Total oxidation of naphthenic acids by catalytic ozonation

Abstract

This study investigated the mineralization of a model naphthenic acid compound, 4-methyl-1-cyclohexane carboxylic acid (4MCH), by catalytic ozonation. A catalyst screening was conducted using Cu, Ce, and Mn dispersed on γ-Al2O3, TiO2, ZrO2, and MgO to formulate an active catalyst for total oxidation of 4MCH. Cu/MgO (1 and 5 wt%) catalysts had the highest total organic carbon (TOC) removal. The catalysts maintained their TOC removal over five reusability cycles. The effect of various operating parameters, such as the pH of the reaction media, inlet gas phase ozone concentration, and type of buffer, was studied on the TOC removal of the Cu/MgO catalysts. To improve the activity of the Cu/MgO catalysts, novel copper-magnesium phosphate catalysts (CuxPyMg) were synthesized with different molar ratios of Cu to Mg (i.e., x) and P to Mg (i.e., y).

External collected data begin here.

lemma perm_set_set_lt : ∀ (l : List Int) (i j : Nat) (a b : Int), i < j → j < l.length →
    ((l.set i a).set j b).Perm ((l.set i b).set j a)
  | [], _, _, _, _, _, hj => by simp at hj
  | y :: l, 0, j + 1, a, b, _, hj => by
      simp only [List.set_cons_zero, List.set_cons_succ]
      exact perm_cons_set l j a b (by simpa using hj)
  | y :: l, i + 1, j + 1, a, b, hij, hj => by
      simp only [List.set_cons_succ]
      exact (perm_set_set_lt l i j a b (by omega) (by simpa using hj)).cons y

lemma perm_set_set (l : List Int) (i j : Nat) (a b : Int)
    (hi : i < l.length) (hj : j < l.length) (hij : i ≠ j) :
    ((l.set i a).set j b).Perm ((l.set i b).set j a) := by
  rcases Nat.lt_or_ge i j with h | h
  · exact perm_set_set_lt l i j a b h hj
  · have hji : j < i := by omega
    rw [List.set_comm _ _ hij, List.set_comm _ _ hij]
    exact perm_set_set_lt l j i b a hji hi

lemma childSel_cases (heap : List Int) (pos : Nat) :
    childSel heap pos = 2 * pos + 1 ∨ childSel heap pos = 2 * pos + 2 := by
  unfold childSel; split
  · right; rfl
  · left; rfl

lemma childSel_min (heap : List Int) (pos : Nat) (_h : 2 * pos + 1 < heap.length) :
    ∀ d, d < heap.length → (d = 2 * pos + 1 ∨ d = 2 * pos + 2) →
      heap.getD (childSel heap pos) 0 ≤ heap.getD d 0 := by
  intro d hd hdor
  unfold childSel
  split
  · rename_i hcond
    rcases hdor with rfl | rfl
    · exact le_of_not_gt hcond.2
    · exact le_refl _
  · rename_i hcond
    rcases hdor with rfl | rfl
    · exact le_refl _
    · have : heap.getD (2 * pos + 1) 0 < heap.getD (2 * pos + 2) 0 := by
        by_contra hlt
        exact hcond ⟨hd, hlt⟩
      exact le_of_lt this

lemma siftdown_correct : ∀ (pos : Nat) (heap : List Int) (x : Int),
    pos < heap.length → HoleP1 heap pos → HoleP2 heap pos x → HoleP3 heap pos →
    IsHeap (pySiftdown heap 0 x pos) ∧ (pySiftdown heap 0 x pos).Perm (heap.set pos x) := by
  intro pos
  induction pos using Nat.strong_induction_on with | _ pos ih =>
  intro heap x hlen h1 h2 h3
  rw [pySiftdown]
  by_cases hp : 0 < pos
  · rw [dif_pos hp]
    by_cases hx : x < heap.getD ((pos - 1) / 2) 0
    · rw [if_pos hx]
      have hpplt : (pos - 1) / 2 < pos := by omega
      have hplen : (pos - 1) / 2 < (heap.set pos (heap.getD ((pos - 1) / 2) 0)).length := by
        simp only [List.length_set]; omega
      have hnewP1 : HoleP1 (heap.set pos (heap.getD ((pos - 1) / 2) 0)) ((pos - 1) / 2) := by
        intro j hj0 hjlen hjne hjpar
        simp only [List.length_set] at hjlen
        have hjnepos : j ≠ pos := by omega
        by_cases hc : (j - 1) / 2 = pos
        · rw [hc, getD_set_self _ _ _ hlen, getD_set_ne _ _ _ _ (Ne.symm hjnepos)]
          exact h3 j hj0 hjlen hc hp
        · rw [getD_set_ne _ _ _ _ (fun h => hc h.symm), getD_set_ne _ _ _ _ (Ne.symm hjnepos)]
          exact h1 j hj0 hjlen hjnepos hc
      have hnewP2 : HoleP2 (heap.set pos (heap.getD ((pos - 1) / 2) 0)) ((pos - 1) / 2) x := by
        intro j hj0 hjlen hjpar
        simp only [List.length_set] at hjlen
        by_cases hc : j = pos
        · subst hc; rw [getD_set_self _ _ _ hlen]; exact le_of_lt hx
        · rw [getD_set_ne _ _ _ _ (Ne.symm hc)]
          have hstep : heap.getD ((j - 1) / 2) 0 ≤ heap.getD j 0 :=
            h1 j hj0 hjlen hc (by omega)
          rw [hjpar] at hstep
          exact (le_of_lt hx).trans hstep
      have hnewP3 : HoleP3 (heap.set pos (heap.getD ((pos - 1) / 2) 0)) ((pos - 1) / 2) := by
        intro j hj0 hjlen hjpar hpp0
        simp only [List.length_set] at hjlen
        have hgp : ((pos - 1) / 2 - 1) / 2 ≠ pos := by omega
        rw [getD_set_ne _ _ _ _ (fun h => hgp h.symm)]
        have hppgood : heap.getD (((pos - 1) / 2 - 1) / 2) 0 ≤ heap.getD ((pos - 1) / 2) 0 :=
          h1 ((pos - 1) / 2) hpp0 (by omega) (by omega) (by omega)
        by_cases hc : j = pos
        · subst hc; rw [getD_set_self _ _ _ hlen]; exact hppgood
        · rw [getD_set_ne _ _ _ _ (Ne.symm hc)]
          have hstep : heap.getD ((j - 1) / 2) 0 ≤ heap.getD j 0 :=
            h1 j hj0 hjlen hc (by omega)
          rw [hjpar] at hstep
          exact hppgood.trans hstep
      obtain ⟨hH, hP⟩ := ih ((pos - 1) / 2) hpplt (heap.set pos (heap.getD ((pos - 1) / 2) 0)) x hplen hnewP1 hnewP2 hnewP3
      refine ⟨hH, hP.trans ?_⟩
      have hsw := perm_set_set heap pos ((pos - 1) / 2) (heap.getD ((pos - 1) / 2) 0) x hlen (by omega) (by omega)
      refine hsw.trans ?_
      have he : heap.getD ((pos - 1) / 2) 0 = (heap.set pos x).getD ((pos - 1) / 2) 0 :=
        (getD_set_ne heap pos ((pos - 1) / 2) x (by omega)).symm
      rw [he, set_getD_self _ _ (by simp only [List.length_set]; omega)]
    · rw [if_neg hx]
      refine ⟨?_, List.Perm.refl _⟩
      intro j hj0 hjlen
      simp only [List.length_set] at hjlen
      by_cases hc1 : j = pos
      · subst hc1
        rw [getD_set_ne _ _ _ _ (by omega : j ≠ (j - 1) / 2), getD_set_self _ _ _ hlen]
        exact le_of_not_gt hx
      · by_cases hc2 : (j - 1) / 2 = pos
        · rw [hc2, getD_set_self _ _ _ hlen, getD_set_ne _ _ _ _ (Ne.symm hc1)]
          exact h2 j hj0 hjlen hc2
        · rw [getD_set_ne _ _ _ _ (fun h => hc2 h.symm), getD_set_ne _ _ _ _ (Ne.symm hc1)]
          exact h1 j hj0 hjlen hc1 hc2
  · rw [dif_neg hp]
    have hpos0 : pos = 0 := by omega
    subst hpos0
    refine ⟨?_, List.Perm.refl _⟩
    intro j hj0 hjlen
    simp only [List.length_set] at hjlen
    by_cases hc : (j - 1) / 2 = 0
    · rw [hc, getD_set_self _ _ _ hlen, getD_set_ne _ _ _ _ (by omega : (0:Nat) ≠ j)]
      exact h2 j hj0 hjlen hc
    · rw [getD_set_ne _ _ _ _ (fun h => hc h.symm), getD_set_ne _ _ _ _ (by omega : (0:Nat) ≠ j)]
      exact h1 j hj0 hjlen (by omega) hc

lemma siftup_correct : ∀ (n pos : Nat) (heap : List Int) (x : Int),
    heap.length - pos = n →
    pos < heap.length → HoleP1 heap pos → HoleP3 heap pos →
    IsHeap (pySiftup heap 0 x pos) ∧ (pySiftup heap 0 x pos).Perm (heap.set pos x) := by
  intro n
  induction n using Nat.strong_induction_on with | _ n ih =>
  intro pos heap x hn hlen h1 h3
  rw [pySiftup]
  by_cases hc : 2 * pos + 1 < heap.length
  · rw [dif_pos hc]
    have hcgt : pos < childSel heap pos := childSel_gt heap pos
    have hclt : childSel heap pos < heap.length := childSel_lt_len heap pos hc
    have hcch : childSel heap pos = 2 * pos + 1 ∨ childSel heap pos = 2 * pos + 2 :=
      childSel_cases heap pos
    have hcpar : (childSel heap pos - 1) / 2 = pos := by rcases hcch with h | h <;> omega
    have hnewP1 : HoleP1 (heap.set pos (heap.getD (childSel heap pos) 0)) (childSel heap pos) := by
      intro j hj0 hjlen hjne hjpar
      simp only [List.length_set] at hjlen
      by_cases hjpos : j = pos
      · have hpos0 : 0 < pos := hjpos ▸ hj0
        rw [hjpos, getD_set_ne _ _ _ _ (by omega : pos ≠ (pos - 1) / 2), getD_set_self _ _ _ hlen]
        exact h3 (childSel heap pos) (by omega) hclt hcpar hpos0
      · by_cases hjch : (j - 1) / 2 = pos
        · rw [hjch, getD_set_self _ _ _ hlen, getD_set_ne _ _ _ _ (Ne.symm hjpos)]
          exact childSel_min heap pos hc j hjlen (by omega)
        · rw [getD_set_ne _ _ _ _ (fun h => hjch h.symm), getD_set_ne _ _ _ _ (Ne.symm hjpos)]
          exact h1 j hj0 hjlen hjpos hjch
    have hnewP3 : HoleP3 (heap.set pos (heap.getD (childSel heap pos) 0)) (childSel heap pos) := by
      intro j hj0 hjlen hjch _hc0
      simp only [List.length_set] at hjlen
      have hjgtpos : pos < j := by omega
      rw [hcpar, getD_set_self _ _ _ hlen, getD_set_ne _ _ _ _ (by omega : pos ≠ j), ← hjch]
      exact h1 j hj0 hjlen (by omega) (by omega)
    obtain ⟨hH, hP⟩ := ih (heap.length - childSel heap pos) (by omega) (childSel heap pos)
      (heap.set pos (heap.getD (childSel heap pos) 0)) x
      (by simp only [List.length_set]) (by simp only [List.length_set]; omega) hnewP1 hnewP3
    refine ⟨hH, hP.trans ?_⟩
    have hsw := perm_set_set heap pos (childSel heap pos) (heap.getD (childSel heap pos) 0) x
      hlen hclt (by omega)
    refine hsw.trans ?_
    have he : heap.getD (childSel heap pos) 0 = (heap.set pos x).getD (childSel heap pos) 0 :=
      (getD_set_ne heap pos (childSel heap pos) x (by omega)).symm
    rw [he, set_getD_self _ _ (by simp only [List.length_set]; omega)]
  · rw [dif_neg hc]
    have hbP1 : HoleP1 (heap.set pos x) pos := by
      intro j hj0 hjlen hjne hjpar
      simp only [List.length_set] at hjlen
      rw [getD_set_ne _ _ _ _ (fun h => hjpar h.symm), getD_set_ne _ _ _ _ (Ne.symm hjne)]
      exact h1 j hj0 hjlen hjne hjpar
    have hbP2 : HoleP2 (heap.set pos x) pos x := by
      intro j hj0 hjlen hjch
      simp only [List.length_set] at hjlen
      omega
    have hbP3 : HoleP3 (heap.set pos x) pos := by
      intro j hj0 hjlen hjch _
      simp only [List.length_set] at hjlen
      omega
    obtain ⟨hH, hP⟩ := siftdown_correct pos (heap.set pos x) x
      (by simp only [List.length_set]; omega) hbP1 hbP2 hbP3
    refine ⟨hH, hP.trans ?_⟩
    rw [List.set_set]

lemma heappush_correct (heap : List Int) (x : Int) (hh : IsHeap heap) :
    IsHeap (pyHeappush heap x) ∧ (pyHeappush heap x).Perm (x :: heap) := by
  unfold pyHeappush
  have hlen : heap.length < (heap ++ [x]).length := by simp
  have hP1 : HoleP1 (heap ++ [x]) heap.length := by
    intro j hj0 hjlen hjne hjpar
    simp only [List.length_append, List.length_cons, List.length_nil] at hjlen
    have hjlt : j < heap.length := by omega
    rw [getD_append_left _ _ _ hjlt, getD_append_left _ _ _ (by omega)]
    exact hh j hj0 hjlt
  have hP2 : HoleP2 (heap ++ [x]) heap.length x := by
    intro j hj0 hjlen hjch
    simp only [List.length_append, List.length_cons, List.length_nil] at hjlen
    omega
  have hP3 : HoleP3 (heap ++ [x]) heap.length := by
    intro j hj0 hjlen hjch _
    simp only [List.length_append, List.length_cons, List.length_nil] at hjlen
    omega
  obtain ⟨hH, hP⟩ := siftdown_correct heap.length (heap ++ [x]) x hlen hP1 hP2 hP3
  refine ⟨hH, hP.trans ?_⟩
  have he : ((heap ++ [x]).getD heap.length 0) = x := by
    simp [List.getD]
  have hid : (heap ++ [x]).set heap.length x = heap ++ [x] := by
    have h0 := set_getD_self (heap ++ [x]) heap.length hlen
    rwa [he] at h0
  rw [hid]
  exact List.perm_append_singleton x heap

The crystalline structure of the CuxPyMg catalysts was made of Mg(OH)2, Mg3(PO4)2·zH2O (z = 5 and 8), and MgNH4PO4·H2O. Cu atoms partially substituted Mg atoms and formed bonds with phosphorus atoms via lattice oxygen atoms. The Cu0.01P0.1Mg catalyst had the highest TOC removal with the lowest leaching of Cu and P. The P=O functional group of the Cu0.01P0.1Mg catalyst, combined with the atomic dispersion of Cu, resulted in 12 times faster TOC removal rates when compared to those of the Cu/Mg catalyst. A probe-based kinetic study was conducted to quantify the contributions of various reactive oxygen species involved in the oxidation of 4MCH. 57% of 4MCH was oxidized by hydroxyl radicals, while the contributions of ozone and superoxide radicals were 33% and 10%, respectively. Singlet oxygen had no reactivity with 4MCH. The by-products of the oxidation of 4MCH were identified, and a reaction network was proposed for the oxidation of the molecule. It was proposed that the early stages of 4MCH oxidation involved the formation of oxygenated and hydroxylated intermediates, which ultimately decomposed into carbon dioxide and water. In conclusion, this research established that Cu/MgO and CuxPyMg catalysts were suitable catalysts for total oxidation of recalcitrant naphthenic acids.